To help you get started immediately, Nanowakeword provides a pre-trained, high-performance model ready for use. More community-requested models are also on the way!

### Available Now: "Arcosoph"
This is the official flagship model, developed and trained using Nanowakeword itself. It is highly accurate and serves as a perfect example of the quality you can achieve with this engine.

*   **Wake Word:** "Arcosoph" (pronounced *Ar-co-soph*)
*   **Performance:** Achieves a very low false-positive rate (less than one per 10 hours) while maintaining high accuracy.
*   **How to Use:** Download the model files from the [Hugging Face](https://huggingface.co/arcosoph/nanowakeword-lstm-base/tree/main).

### Coming Soon!
We are planning to release more pre-trained models for common wake words based on community feedback. Some of the planned models include:
*   "Hey Computer"
*   "Okay Nano"
*   "Jarvis"

Stay tuned for updates!

## ⚖️ Our Philosophy

In a world of complex machine learning tools, Nanowakeword is built on a simple philosophy:

1.  **Simplicity First**: You shouldn't need a Ph.D. in machine learning to train a high-quality wake word model. We believe in abstracting away the complexity.
2.  **Intelligence over Manual Labor**: The best hyperparameters are data-driven. Our goal is to replace hours of manual tuning with intelligent, automated analysis.
3.  **Performance on the Edge**: Wake word detection should be fast, efficient, and run anywhere. We focus on creating models that are small and optimized for devices like the Raspberry Pi.
4.  **Empowerment Through Open Source**: Everyone should have access to powerful voice technology. By being fully open-source, we empower developers and hobbyists to build the next generation of voice-enabled applications.

## FAQ

**1. Which Python version should I use?**

> The recommended Python version depends on your preferred output format for the trained model:

> * **For `.onnx` models:** You can use **Python 3.8 to 3.13**. This setup has been tested and is fully supported. A lock file for Python 3.13 (`requirements_lock_3_13.txt`) is provided for reference.

> * **For `.tflite` models:** Due to TensorFlow's dependency limitations, it is highly recommended to use versions below **Python >3.8, <3.11**. TensorFlow does not yet officially support Python versions newer than 3.11, so conversion to `.tflite` will fail.

**2. What kind of hardware do I need for training?**
> Training is best done on a machine with a dedicated `GPU`, as it can be computationally intensive. However, training on a `CPU` is also possible, although it will be slower. Inference (running the model) is very lightweight and can be run on almost any device, including a Raspberry Pi 3 or 4.

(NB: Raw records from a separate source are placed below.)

-- pv_equiv track=rewrite | github.com/S-G08/DSA-with-Pyhton | Skill Test 1/minAndMaxCostToBuyNCandies.py | maximumCost
-- ===== SOURCE A (Python) =====
-- def maximumCost(cost, n, k):
--     res = 0
--     index = 0
--     i = n-1
--     while(i >= index):
--         res += cost[i]
--         index += k
--         i -= 1
--     return res
-- ===== SOURCE B (Python) =====
-- def maximumCost(cost, n, k):
--     if n < 1:
--         return 0
--     m = (n - 1) // (k + 1) + 1
--     return sum(cost[n - m:n])
-- ===== Notes on version B (the rewrite author's own statement) =====
-- stated objective: simpler
-- what changed: Replaces the advance-and-compare while loop by a closed-form iteration count m = (n-1)//(k+1)+1 and a single slice sum of the last m of the first n costs.
import Mathlib
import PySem

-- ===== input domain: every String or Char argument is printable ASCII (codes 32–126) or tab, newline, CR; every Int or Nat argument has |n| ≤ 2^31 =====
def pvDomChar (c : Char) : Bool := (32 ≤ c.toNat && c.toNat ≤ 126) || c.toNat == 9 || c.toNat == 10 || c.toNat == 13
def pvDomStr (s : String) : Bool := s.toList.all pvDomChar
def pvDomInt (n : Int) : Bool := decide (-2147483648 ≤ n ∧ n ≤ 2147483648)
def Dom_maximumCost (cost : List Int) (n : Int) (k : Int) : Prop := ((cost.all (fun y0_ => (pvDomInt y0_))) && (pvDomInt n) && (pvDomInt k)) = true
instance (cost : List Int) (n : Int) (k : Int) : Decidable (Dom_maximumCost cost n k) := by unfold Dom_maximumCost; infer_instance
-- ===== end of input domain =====

-- B replaces A's advance-and-compare while loop by a closed-form iteration count and one slice sum (simpler decomposition, same cost).


-- ===== PORT A =====
-- while(i >= index): res += cost[i]; index += k; i -= 1   — transcribed with fuel as a pure
-- totality guard (cost.length + 1 exceeds the iteration count on every input Pre_ admits).
def maximumCostLoop (cost : List Int) (k : Int) : Nat → Int → Int → Int → Int
  | 0, res, _, _ => res
  | fuel + 1, res, index, i =>
    if index ≤ i then
      maximumCostLoop cost k fuel (res + PySem.List.pyGetD cost i 0) (index + k) (i - 1)
    else res

def maximumCost (cost : List Int) (n : Int) (k : Int) : Int :=
  maximumCostLoop cost k (cost.length + 1) 0 0 (n - 1)

-- ===== PORT B =====
def maximumCost_alt (cost : List Int) (n : Int) (k : Int) : Int :=
  if n < 1 then 0
  else
    let m := PySem.Int.floordiv (n - 1) (k + 1) + 1
    (PySem.List.slice cost (some (n - m)) (some n)).sum

-- ===== PRECONDITION & SPEC =====
-- Pre_ excludes exactly the inputs where A raises IndexError or loops into an IndexError:
-- n > len(cost) (first access out of range) or k < 0 with n ≥ 1 (the gap never closes).
def Pre_maximumCost (cost : List Int) (n : Int) (k : Int) : Prop :=
  n < 1 ∨ (0 ≤ k ∧ n ≤ cost.length)
instance (cost : List Int) (n : Int) (k : Int) : Decidable (Pre_maximumCost cost n k) := by
  unfold Pre_maximumCost; infer_instance

def pvWitness_maximumCost : List Int × Int × Int := ([1, 2, 3, 4], 4, 1)

def Spec_maximumCost (cost : List Int) (n : Int) (k : Int) (out : Int) : Prop := out = maximumCost_alt cost n k
instance (cost : List Int) (n : Int) (k : Int) (out : Int) : Decidable (Spec_maximumCost cost n k out) := by unfold Spec_maximumCost; infer_instance

-- ===== CLAIM (what is proved, stated in full; the proofs are below) =====
def Claim_equal_maximumCost : Prop := ∀ (cost : List Int) (n : Int) (k : Int), Dom_maximumCost cost n k → Pre_maximumCost cost n k → Spec_maximumCost cost n k (maximumCost cost n k)

-- ===== LEMMAS AND PROOFS =====

-- sum of cost[a:b] for integer bounds, drop/take form used by the loop invariant
def sumSeg (cost : List Int) (a b : Int) : Int :=
  ((cost.drop a.toNat).take (b - a).toNat).sum

-- number of loop iterations remaining from state (index, i)
def steps (k index i : Int) : Int :=
  if i < index then 0 else (i - index) / (k + 1) + 1

lemma steps_nonneg (k index i : Int) (hk : 0 ≤ k) : 0 ≤ steps k index i := by
  unfold steps
  split_ifs with h
  · exact le_refl 0
  · have : 0 ≤ (i - index) / (k + 1) := Int.ediv_nonneg (by omega) (by omega)
    omega

lemma steps_le_gap (k index i : Int) (_hk : 0 ≤ k) (h : index ≤ i) :
    steps k index i ≤ i - index + 1 := by
  unfold steps
  rw [if_neg (by omega)]
  have : (i - index) / (k + 1) ≤ i - index := Int.ediv_le_self _ (by omega)
  omega

lemma steps_succ (k index i : Int) (hk : 0 ≤ k) (h : index ≤ i) :
    steps k index i = steps k (index + k) (i - 1) + 1 := by
  unfold steps
  rw [if_neg (by omega)]
  by_cases h2 : i - 1 < index + k
  · rw [if_pos h2]
    have h3 : (i - index) / (k + 1) = 0 :=
      Int.ediv_eq_zero_of_lt (by omega) (by omega)
    omega
  · rw [if_neg h2]
    have : (i - 1 - (index + k)) = (i - index) + (-1) * (k + 1) := by ring
    rw [this, Int.add_mul_ediv_right _ _ (by omega : (k : Int) + 1 ≠ 0)]
    ring

lemma sumSeg_empty (cost : List Int) (a b : Int) (h : b ≤ a) : sumSeg cost a b = 0 := by
  unfold sumSeg
  have : (b - a).toNat = 0 := by omega
  simp [this]

lemma sumSeg_succ (cost : List Int) (a i : Int) (h0 : 0 ≤ a) (hai : a ≤ i)
    (hil : i < cost.length) :
    sumSeg cost a (i + 1) = sumSeg cost a i + cost.getD i.toNat 0 := by
  unfold sumSeg
  have h1 : (i + 1 - a).toNat = (i - a).toNat + 1 := by omega
  rw [h1, List.take_add_one, List.sum_append]
  have hlt : (i - a).toNat < (cost.drop a.toNat).length := by
    rw [List.length_drop]; omega
  have : (cost.drop a.toNat)[(i - a).toNat]? = some (cost.getD i.toNat 0) := by
    rw [List.getElem?_drop]
    have h2 : a.toNat + (i - a).toNat = i.toNat := by omega
    rw [h2, List.getElem?_eq_getElem (by omega), List.getD_eq_getElem _ _ (by omega)]
  simp [this]

lemma loop_eq (cost : List Int) (k : Int) (hk : 0 ≤ k) :
    ∀ (fuel : Nat) (res index i : Int), 0 ≤ index → i < cost.length →
      steps k index i ≤ (fuel : Int) →
      maximumCostLoop cost k fuel res index i =
        res + sumSeg cost (i + 1 - steps k index i) (i + 1) := by
  intro fuel
  induction fuel with
  | zero =>
    intro res index i h0 hi hf
    have hs : steps k index i = 0 := le_antisymm (by exact_mod_cast hf) (steps_nonneg k index i hk)
    rw [hs, sumSeg_empty cost _ _ (by omega)]
    simp [maximumCostLoop]
  | succ fuel ih =>
    intro res index i h0 hi hf
    unfold maximumCostLoop
    by_cases hc : index ≤ i
    · rw [if_pos hc]
      have hsucc := steps_succ k index i hk hc
      have hii : (0 : Int) ≤ i := by omega
      have hf' : steps k index i ≤ (fuel : Int) + 1 := by push_cast at hf; omega
      have hle : steps k (index + k) (i - 1) ≤ (fuel : Int) := by omega
      have ih' := ih (res + PySem.List.pyGetD cost i 0) (index + k) (i - 1)
        (by omega) (by omega) hle
      rw [ih']
      have hlow : 0 ≤ i + 1 - steps k index i := by
        have := steps_le_gap k index i hk hc; omega
      have hai : i + 1 - steps k index i ≤ i := by
        have h1 := steps_nonneg k (index + k) (i - 1) hk
        omega
      have hsum := sumSeg_succ cost (i + 1 - steps k index i) i hlow hai hi
      have hget : PySem.List.pyGetD cost i 0 = cost.getD i.toNat 0 := by
        conv_lhs => rw [show i = ((i.toNat : Nat) : Int) from by omega]
        rw [PySem.List.pyGetD_natCast]
      have harg : i - 1 + 1 - steps k (index + k) (i - 1) = i + 1 - steps k index i := by omega
      have harg2 : i - 1 + 1 = i := by ring
      rw [hget, harg, harg2, hsum]
      ring
    · rw [if_neg hc]
      have hs : steps k index i = 0 := by unfold steps; rw [if_pos (by omega)]
      rw [hs]
      rw [sumSeg_empty cost _ _ (by omega)]
      ring

-- ===== VERDICT (by name: the statement is the Claim_ definition above) =====
theorem maximumCost_spec : Claim_equal_maximumCost := by
  intro cost n k _hdom hpre
  unfold Spec_maximumCost maximumCost
  by_cases hn : n < 1
  · unfold maximumCost_alt
    rw [if_pos hn]
    unfold maximumCostLoop
    rw [if_neg (by omega)]
  · rcases hpre with hlt | ⟨hk, hlen⟩
    · omega
    have hlen' : n ≤ (cost.length : Int) := hlen
    have halt : maximumCost_alt cost n k =
        (PySem.List.slice cost (some (n - (PySem.Int.floordiv (n - 1) (k + 1) + 1))) (some n)).sum := by
      simp only [maximumCost_alt, if_neg hn]
    have hm : PySem.Int.floordiv (n - 1) (k + 1) + 1 = steps k 0 (n - 1) := by
      unfold steps
      rw [if_neg (by omega), PySem.Int.floordiv_eq_ediv_of_pos (by omega)]
      simp
    have hloop := loop_eq cost k hk (cost.length + 1) 0 0 (n - 1) (le_refl 0)
      (by omega)
      (by
        have h1 := steps_le_gap k 0 (n - 1) hk (by omega)
        push_cast
        omega)
    rw [hloop, halt, hm]
    set m := steps k 0 (n - 1) with hmdef
    have hm1 : 1 ≤ m := by
      unfold steps at hmdef
      rw [if_neg (by omega)] at hmdef
      have : 0 ≤ (n - 1 - 0) / (k + 1) := Int.ediv_nonneg (by omega) (by omega)
      omega
    have hmn : m ≤ n := by
      have := steps_le_gap k 0 (n - 1) hk (by omega); omega
    have harg : n - 1 + 1 - m = n - m := by ring
    have harg2 : n - 1 + 1 = n := by ring
    rw [harg, harg2]
    obtain ⟨a, ha⟩ : ∃ a : Nat, n - m = (a : Int) := ⟨(n - m).toNat, by omega⟩
    obtain ⟨b, hb⟩ : ∃ b : Nat, n = (b : Int) := ⟨n.toNat, by omega⟩
    rw [ha, hb, PySem.List.slice_natCast]
    unfold sumSeg
    rw [Int.toNat_natCast, show ((b : Int) - (a : Int)).toNat = b - a by omega]
    ring
-- the prefix sweep, mirror image: processed in strictly key-ascending order
lemma pv_scan2_mem (r : List (Int × Int × Int)) :
    ∀ (S : PySem.Set Int) (seen : List Int),
    r.Pairwise (fun a b => pvKlt a b) → ∀ (x : Int),
    (x ∈ (r.foldl pvStep2 (S, seen.min?)).1 ↔
      x ∈ S ∨ ∃ t ∈ r, ((∃ s ∈ seen, s ≤ t.2.1) ∨ ∃ t' ∈ r, pvKlt t' t ∧ t'.2.1 ≤ t.2.1) ∧ x = t.2.2) := by
  induction r with
  | nil => intro S seen _ x; simp
  | cons a r ih =>
    intro S seen hp x
    rw [List.pairwise_cons] at hp
    obtain ⟨ha, hp'⟩ := hp
    rw [List.foldl_cons]
    have hstep : pvStep2 (S, seen.min?) a
        = ((if ∃ s ∈ seen, s ≤ a.2.1 then PySem.Set.add S a.2.2 else S),
           (seen ++ [a.2.1]).min?) := by
      rcases hm : seen.min? with _ | m
      · have hseen : seen = [] := List.min?_eq_none_iff.mp hm
        subst hseen
        simp [pvStep2, List.min?]
      · have hle : ∀ w : Int, (∃ s ∈ seen, s ≤ w) ↔ m ≤ w := by
          intro w
          rw [pv_min?_le]
          constructor
          · rintro ⟨m', hm', h⟩; rw [hm] at hm'; cases hm'; exact h
          · intro h; exact ⟨m, hm, h⟩
        rw [pv_min?_append, hm]
        simp only [pvStep2, Option.elim]
        apply Prod.ext
        · show (if m ≤ a.2.1 then S.add a.2.2 else S) = _
          by_cases h : m ≤ a.2.1
          · rw [if_pos h, if_pos ((hle a.2.1).mpr h)]
          · rw [if_neg h, if_neg (fun hc => h ((hle a.2.1).mp hc))]
        · show (if a.2.1 < m then some a.2.1 else some m) = some (min m a.2.1)
          split_ifs with h <;> congr 1 <;> omega
    rw [hstep, ih _ (seen ++ [a.2.1]) hp' x]
    have hka : ∀ t' ∈ a :: r, ¬ (pvKlt t' a) := by
      intro t' ht'
      rcases List.mem_cons.mp ht' with rfl | ht'
      · exact pv_klt_irrefl _
      · exact fun h => pv_klt_asymm h (ha t' ht')
    constructor
    · rintro (hx | ⟨t, ht, hc, hxt⟩)
      · by_cases hs : ∃ s ∈ seen, s ≤ a.2.1
        · rw [if_pos hs, PySem.Set.mem_add] at hx
          rcases hx with hx | rfl
          · exact Or.inl hx
          · exact Or.inr ⟨a, List.mem_cons_self, Or.inl hs, rfl⟩
        · rw [if_neg hs] at hx; exact Or.inl hx
      · refine Or.inr ⟨t, List.mem_cons_of_mem _ ht, ?_, hxt⟩
        rcases hc with ⟨s, hs, hts⟩ | ⟨t', ht', h1, h2⟩
        · rcases List.mem_append.mp hs with hs | hs
          · exact Or.inl ⟨s, hs, hts⟩
          · rcases List.mem_singleton.mp hs with rfl
            exact Or.inr ⟨a, List.mem_cons_self, ha t ht, hts⟩
        · exact Or.inr ⟨t', List.mem_cons_of_mem _ ht', h1, h2⟩
    · rintro (hx | ⟨t, ht, hc, hxt⟩)
      · left
        split_ifs with hs
        · rw [PySem.Set.mem_add]; exact Or.inl hx
        · exact hx
      · rcases List.mem_cons.mp ht with rfl | ht
        · rcases hc with ⟨s, hs, hts⟩ | ⟨t', ht', h1, _⟩
          · left
            rw [if_pos ⟨s, hs, hts⟩, PySem.Set.mem_add]
            exact Or.inr hxt
          · exact absurd h1 (hka t' ht')
        · refine Or.inr ⟨t, ht, ?_, hxt⟩
          rcases hc with ⟨s, hs, hts⟩ | ⟨t', ht', h1, h2⟩
          · exact Or.inl ⟨s, List.mem_append.mpr (Or.inl hs), hts⟩
          · rcases List.mem_cons.mp ht' with rfl | ht'
            · exact Or.inl ⟨t'.2.1, List.mem_append.mpr (Or.inr (List.mem_singleton_self _)), h2⟩
            · exact Or.inr ⟨t', ht', h1, h2⟩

**3. How much data do I need to train a good model?**
> For a good starting point, we recommend at least 400+ clean recordings of your wake words from a few different voices. You can also create synthetic words using NanoWakeWord. The more data you have, the better your model will be. Our intelligent engine is designed to work well even with small datasets.

**4. Can I train a model for a language other than English?**
> Yes! NanoWakeWord is language-agnostic. As long as you can provide audio samples for your wake words, you can train a model for any language.

## Contributing

Contributions are welcome! If you have ideas for new features, bug fixes, or improvements to the "formula engine," please open an issue or submit a pull request.

## License

This project is licensed under the Apache 2.0 License - see the [LICENSE](LICENSE) file for details.

## Acknowledgements

* This project stands on the shoulders of giants. It was initially inspired by the architecture and concepts of the `OpenWakeWord` project.